Yano Tomoyuki, Okazaki Mutsumi, Tanaka Kentarou, Iida Hideo, Aoyagi Masaru, Tsunoda Atsunobu, Kishimoto Seiji
Department of Plastic and Reconstructive Surgery, Tokyo Medical and Dental University, Bunkyo-ku, Tokyo, Japan.
J Neurol Surg B Skull Base. 2012 Apr;73(2):125-31. doi: 10.1055/s-0032-1301402.
To classify the defects of the skull base, we present a new concept that is intuitive, simple to use, and consistent with subsequent reconstructive procedures. The centers of defects are determined in the anterior (I) or middle (II) skull base. The defects are classified as localized in the defect's center (Ia, IIa) or extended horizontally (Ib, IIb) or vertically (Ic, IIc) from the defect's center. Accompanying defects of the orbital contents and skin are indicated by "O" and "S," respectively. An algorithm for selecting subsequent reconstructive procedures was based on the classification. Using the new system, we retrospectively reclassified 90 skull base defects and examined how the defect classifications were related to the reconstructive flaps used and postoperative complications. All defects were reclassified with the new system without difficulty or omission. The mean correlation rate was high (88%) between the flaps indicated by the new classification and the flaps that had actually been used. The rate of postoperative complications tended to be higher with Ia, Ic, and IIb defects and combined defects. Our new classification concept can be used to classify defects and to help select flaps used for subsequent reconstructive procedures.

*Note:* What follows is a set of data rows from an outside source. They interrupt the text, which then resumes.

-- pv_equiv track=rewrite | github.com/jsyeh/leetcode | 2255/count-prefixes-of-a-given-string.py | countPrefixes
-- ===== SOURCE A (Python) =====
-- from typing import List
--
-- def countPrefixes(words: List[str], s: str) -> int:
--     ans = 0
--     lenS = len(s)
--     for word in words:
--         N = len(word)
--         if N>lenS: # 太長的話, 一定不可能
--             continue
--         if s[:N] == word:
--             ans += 1
--     return ans
-- ===== SOURCE B (Python) =====
-- def countPrefixes(words, s):
--     counts = {}
--     maxlen = 0
--     for w in words:
--         counts[w] = counts.get(w, 0) + 1
--         if len(w) > maxlen:
--             maxlen = len(w)
--     ans = 0
--     for i in range(min(len(s), maxlen) + 1):
--         ans += counts.get(s[:i], 0)
--     return ans
-- ===== Notes on version B (the rewrite author's own statement) =====
-- stated objective: alternative
-- what changed: Instead of testing every word against s, B builds a frequency table of the words (and their maximum length) in one pass, then sums the table counts of each prefix s[:i] for i up to min(len(s), max word length), so the per-word prefix comparison disappears.
import Mathlib
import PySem

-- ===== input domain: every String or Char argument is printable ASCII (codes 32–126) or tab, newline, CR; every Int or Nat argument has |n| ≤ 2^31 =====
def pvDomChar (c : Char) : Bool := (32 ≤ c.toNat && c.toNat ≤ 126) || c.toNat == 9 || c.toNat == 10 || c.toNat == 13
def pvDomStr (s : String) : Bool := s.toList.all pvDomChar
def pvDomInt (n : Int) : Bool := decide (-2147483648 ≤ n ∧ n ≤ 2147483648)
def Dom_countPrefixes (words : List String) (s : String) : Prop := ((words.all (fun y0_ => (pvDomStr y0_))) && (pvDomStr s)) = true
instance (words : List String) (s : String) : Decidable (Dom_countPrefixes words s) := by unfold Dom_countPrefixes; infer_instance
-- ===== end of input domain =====

-- B replaces the per-word prefix test with a frequency table of the words plus one lookup per prefix of s (alternative decomposition, same exact result).

-- ===== PORT A =====
def countPrefixes (words : List String) (s : String) : Int :=
  words.foldl (fun ans word =>
    if (word.length : Int) > (s.length : Int) then ans
    else if PySem.Str.slice s none (some (word.length : Int)) == word then ans + 1
    else ans) 0

-- ===== PORT B =====
def countPrefixes_alt (words : List String) (s : String) : Int :=
  let st : PySem.Dict String Int × Int :=
    words.foldl (fun p w =>
      (p.1.insert w (p.1.getD w 0 + 1),
       if (w.length : Int) > p.2 then (w.length : Int) else p.2))
      (PySem.Dict.empty, 0)
  (PySem.List.pyRange 0 (min (s.length : Int) st.2 + 1) 1).foldl
    (fun ans i => ans + st.1.getD (PySem.Str.slice s none (some i)) 0) 0

-- ===== PRECONDITION & SPEC =====
def Spec_countPrefixes (words : List String) (s : String) (out : Int) : Prop := out = countPrefixes_alt words s
instance (words : List String) (s : String) (out : Int) : Decidable (Spec_countPrefixes words s out) := by unfold Spec_countPrefixes; infer_instance

-- ===== CLAIM (what is proved, stated in full; the proofs are below) =====
def Claim_equal_countPrefixes : Prop := ∀ (words : List String) (s : String), Dom_countPrefixes words s → Spec_countPrefixes words s (countPrefixes words s)

-- ===== LEMMAS AND PROOFS =====

-- prefix of s of length i, as both ports compute it
def pvPfx (s : String) (i : Int) : String := PySem.Str.slice s none (some i)

-- the number of k ∈ range (m+1) with t.take k = w is the indicator "w is a take of t of length ≤ m"
theorem pvKeyAux (t w : List Char) : ∀ m, m ≤ t.length →
    ((List.range (m+1)).map (fun k => if t.take k = w then (1:Int) else 0)).sum
      = if w.length ≤ m ∧ t.take w.length = w then 1 else 0 := by
  intro m
  induction m with
  | zero =>
    intro _
    simp only [List.range_succ, List.range_zero, List.nil_append, List.map_cons, List.map_nil,
      List.sum_cons, List.sum_nil, List.take_zero, Nat.le_zero]
    by_cases hw : w = []
    · subst hw; simp
    · have hcon : ¬ (w.length = 0 ∧ t.take w.length = w) := by
        rintro ⟨h1, _⟩; exact hw (List.eq_nil_of_length_eq_zero h1)
      rw [if_neg (Ne.symm hw), if_neg hcon]; norm_num
  | succ m ih =>
    intro hm
    have hm' : m ≤ t.length := Nat.le_of_succ_le hm
    rw [List.range_succ, List.map_append, List.sum_append, ih hm']
    have hlen : (t.take (m+1)).length = m + 1 := by
      rw [List.length_take]; omega
    by_cases h : t.take (m+1) = w
    · have hwlen : w.length = m + 1 := by rw [← h, hlen]
      rw [if_neg (show ¬ (w.length ≤ m ∧ t.take w.length = w) by rintro ⟨h1, _⟩; omega)]
      rw [if_pos (show w.length ≤ m + 1 ∧ t.take w.length = w from
            ⟨by omega, by rw [hwlen]; exact h⟩)]
      simp [h]
    · simp only [List.map_cons, List.map_nil, List.sum_cons, List.sum_nil, if_neg h, add_zero]
      by_cases hwl : w.length = m + 1
      · rw [if_neg (show ¬ (w.length ≤ m ∧ t.take w.length = w) by rintro ⟨h1, _⟩; omega)]
        rw [if_neg (show ¬ (w.length ≤ m + 1 ∧ t.take w.length = w) by
              rintro ⟨_, h2⟩; exact h (by rwa [hwl] at h2))]
      · by_cases hle : w.length ≤ m
        · exact if_congr (Iff.intro (fun ⟨_, h2⟩ => ⟨by omega, h2⟩) (fun ⟨_, h2⟩ => ⟨hle, h2⟩))
            rfl rfl
        · rw [if_neg (show ¬ (w.length ≤ m ∧ t.take w.length = w) by rintro ⟨h1, _⟩; omega)]
          rw [if_neg (show ¬ (w.length ≤ m + 1 ∧ t.take w.length = w) by rintro ⟨h1, _⟩; omega)]

-- A's fold accumulates exactly the 0/1 indicator of each word
theorem pvFoldA (s : String) : ∀ (ws : List String) (a : Int),
    ws.foldl (fun ans word =>
      if (word.length : Int) > (s.length : Int) then ans
      else if PySem.Str.slice s none (some (word.length : Int)) == word then ans + 1
      else ans) a
    = a + (ws.map (fun w =>
        if w.length ≤ s.length ∧ pvPfx s (w.length : Int) = w then (1:Int) else 0)).sum := by
  intro ws
  induction ws with
  | nil => intro a; simp
  | cons w ws ih =>
    intro a
    simp only [List.foldl_cons, List.map_cons, List.sum_cons, ih]
    have hstep : (if (w.length : Int) > (s.length : Int) then a
        else if PySem.Str.slice s none (some (w.length : Int)) == w then a + 1 else a)
      = a + (if w.length ≤ s.length ∧ pvPfx s (w.length : Int) = w then (1:Int) else 0) := by
      unfold pvPfx
      by_cases hgt : (w.length : Int) > (s.length : Int)
      · rw [if_pos hgt,
          if_neg (show ¬ (w.length ≤ s.length ∧ PySem.Str.slice s none (some (w.length : Int)) = w)
            by rintro ⟨h1, _⟩; omega)]
        ring
      · rw [if_neg hgt]
        by_cases heq : PySem.Str.slice s none (some (w.length : Int)) = w
        · rw [if_pos (beq_iff_eq.mpr heq),
            if_pos (show w.length ≤ s.length ∧ PySem.Str.slice s none (some (w.length : Int)) = w
              from ⟨by omega, heq⟩)]
        · rw [if_neg (by simpa using heq),
            if_neg (show ¬ (w.length ≤ s.length ∧ PySem.Str.slice s none (some (w.length : Int)) = w)
              by rintro ⟨_, h2⟩; exact heq h2)]
          ring
    rw [hstep]; ring

-- the summed counts of prefixes equal the summed indicators over the words
theorem pvSwap (s : String) (mN : Nat) (hmn : mN ≤ s.length) : ∀ (ws : List String),
    (∀ w ∈ ws, w.length ≤ s.length → w.length ≤ mN) →
    ((List.range (mN+1)).map (fun (k : Nat) => (List.count (pvPfx s (↑k : Int)) ws : Int))).sum
      = (ws.map (fun w =>
          if w.length ≤ s.length ∧ pvPfx s (w.length : Int) = w then (1:Int) else 0)).sum := by
  intro ws
  induction ws with
  | nil => intro _; simp
  | cons w ws ih =>
    intro hb
    have hw : w.length ≤ s.length → w.length ≤ mN := hb w (List.mem_cons_self)
    have ih := ih (fun u hu => hb u (List.mem_cons_of_mem w hu))
    have key : ((List.range (mN+1)).map
        (fun k => if s.toList.take k = w.toList then (1:Int) else 0)).sum
        = if w.length ≤ s.length ∧ pvPfx s (w.length : Int) = w then 1 else 0 := by
      rw [pvKeyAux s.toList w.toList mN (by rw [String.length_toList]; omega)]
      have hwl : w.toList.length = w.length := String.length_toList
      refine if_congr ?_ rfl rfl
      constructor
      · rintro ⟨h1, h2⟩
        refine ⟨by omega, ?_⟩
        apply String.toList_inj.mp
        unfold pvPfx
        simp only [PySem.Str.toList_slice, PySem.Chars.slice_eq_listSlice,
          PySem.List.slice_to_natCast]
        rwa [← hwl]
      · rintro ⟨h1, h2⟩
        refine ⟨by rw [hwl]; exact hw h1, ?_⟩
        rw [hwl]
        have h3 := congrArg String.toList h2
        unfold pvPfx at h3
        simpa [PySem.Str.toList_slice, PySem.List.slice_to_natCast] using h3
    have expand : ∀ k ∈ List.range (mN+1),
        ((List.count (pvPfx s (k : Int)) (w :: ws) : Nat) : Int)
        = (List.count (pvPfx s (k : Int)) ws : Int)
          + (if s.toList.take k = w.toList then (1:Int) else 0) := by
      intro k _
      rw [List.count_cons]
      push_cast
      congr 1
      have hiff : ((w == pvPfx s (k:Int)) = true) ↔ (s.toList.take k = w.toList) := by
        rw [beq_iff_eq]
        constructor
        · intro h; rw [h]; unfold pvPfx
          simp [PySem.Str.toList_slice, PySem.List.slice_to_natCast]
        · intro h
          apply String.toList_inj.mp
          unfold pvPfx
          simp [PySem.Str.toList_slice, PySem.List.slice_to_natCast, h]
      split_ifs with h1 h2 h3 <;> simp_all
    rw [List.map_congr_left expand, PySem.List.sum_map_add_int, ih, key,
      List.map_cons, List.sum_cons]
    ring

-- the pair fold of B splits into a dict fold and a max-length fold
theorem pvPairFold : ∀ (ws : List String) (d : PySem.Dict String Int) (m : Int),
    ws.foldl (fun p w =>
      (p.1.insert w (p.1.getD w 0 + 1),
       if (w.length : Int) > p.2 then (w.length : Int) else p.2)) (d, m)
    = (ws.foldl (fun d w => d.insert w (d.getD w 0 + 1)) d,
       ws.foldl (fun m w => if (w.length : Int) > m then (w.length : Int) else m) m) := by
  intro ws
  induction ws with
  | nil => intro d m; rfl
  | cons w ws ih => intro d m; simp only [List.foldl_cons]; exact ih _ _

theorem pvMaxFold_le : ∀ (ws : List String) (m : Int),
    m ≤ ws.foldl (fun m w => if (w.length : Int) > m then (w.length : Int) else m) m := by
  intro ws
  induction ws with
  | nil => intro m; simp
  | cons w ws ih =>
    intro m
    simp only [List.foldl_cons]
    refine le_trans ?_ (ih _)
    split_ifs with h <;> omega

theorem pvMaxFold_bound : ∀ (ws : List String) (m : Int) (w : String), w ∈ ws →
    (w.length : Int) ≤ ws.foldl (fun m w => if (w.length : Int) > m then (w.length : Int) else m) m := by
  intro ws
  induction ws with
  | nil => intro m w h; cases h
  | cons u ws ih =>
    intro m w h
    simp only [List.foldl_cons]
    rcases List.mem_cons.mp h with h | h
    · subst h
      refine le_trans ?_ (pvMaxFold_le ws _)
      split_ifs with hc <;> omega
    · exact ih _ w h

-- ===== VERDICT (by name: the statement is the Claim_ definition above) =====
theorem countPrefixes_spec : Claim_equal_countPrefixes := by
  intro words s _
  unfold Spec_countPrefixes countPrefixes countPrefixes_alt
  rw [pvPairFold]
  set M : Int := words.foldl (fun m w => if (w.length : Int) > m then (w.length : Int) else m) 0 with hM
  have hM0 : 0 ≤ M := pvMaxFold_le words 0
  set mN : Nat := (min (s.length : Int) M).toNat with hmN
  have hmn : mN ≤ s.length := by omega
  rw [PySem.Dict.foldl_insert_getD_add_one_eq_counter, PySem.List.foldl_add,
    PySem.List.pyRange_one]
  have hb : (min (s.length : Int) M + 1 - 0).toNat = mN + 1 := by omega
  rw [hb, List.map_map]
  simp only [Function.comp_def, PySem.Dict.getD_counter, zero_add]
  rw [pvFoldA, zero_add]
  have hwb : ∀ w ∈ words, w.length ≤ s.length → w.length ≤ mN := by
    intro w hw _
    have := pvMaxFold_bound words 0 w hw
    omega
  have h := pvSwap s mN hmn words hwb
  simp only [pvPfx] at h ⊢
  exact h.symm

为了对颅底缺损进行分类,我们提出了一个直观、易用且与后续重建手术相一致的新概念。缺损中心位于前颅底(I)或中颅底(II)。缺损被分类为位于缺损中心(Ia、IIa),或从缺损中心水平(Ib、IIb)或垂直(Ic、IIc)扩展。眼眶内容物和皮肤的伴随缺损分别用“O”和“S”表示。基于该分类制定了选择后续重建手术的算法。使用新系统,我们对90例颅底缺损进行了回顾性重新分类,并研究了缺损分类与所使用的重建皮瓣及术后并发症之间的关系。所有缺损均能顺利地用新系统重新分类,无困难或遗漏。新分类所指示的皮瓣与实际使用的皮瓣之间的平均符合率较高(88%)。Ia、Ic和IIb类缺损及合并缺损的术后并发症发生率往往较高。我们的新分类概念可用于对缺损进行分类,并有助于选择用于后续重建手术的皮瓣。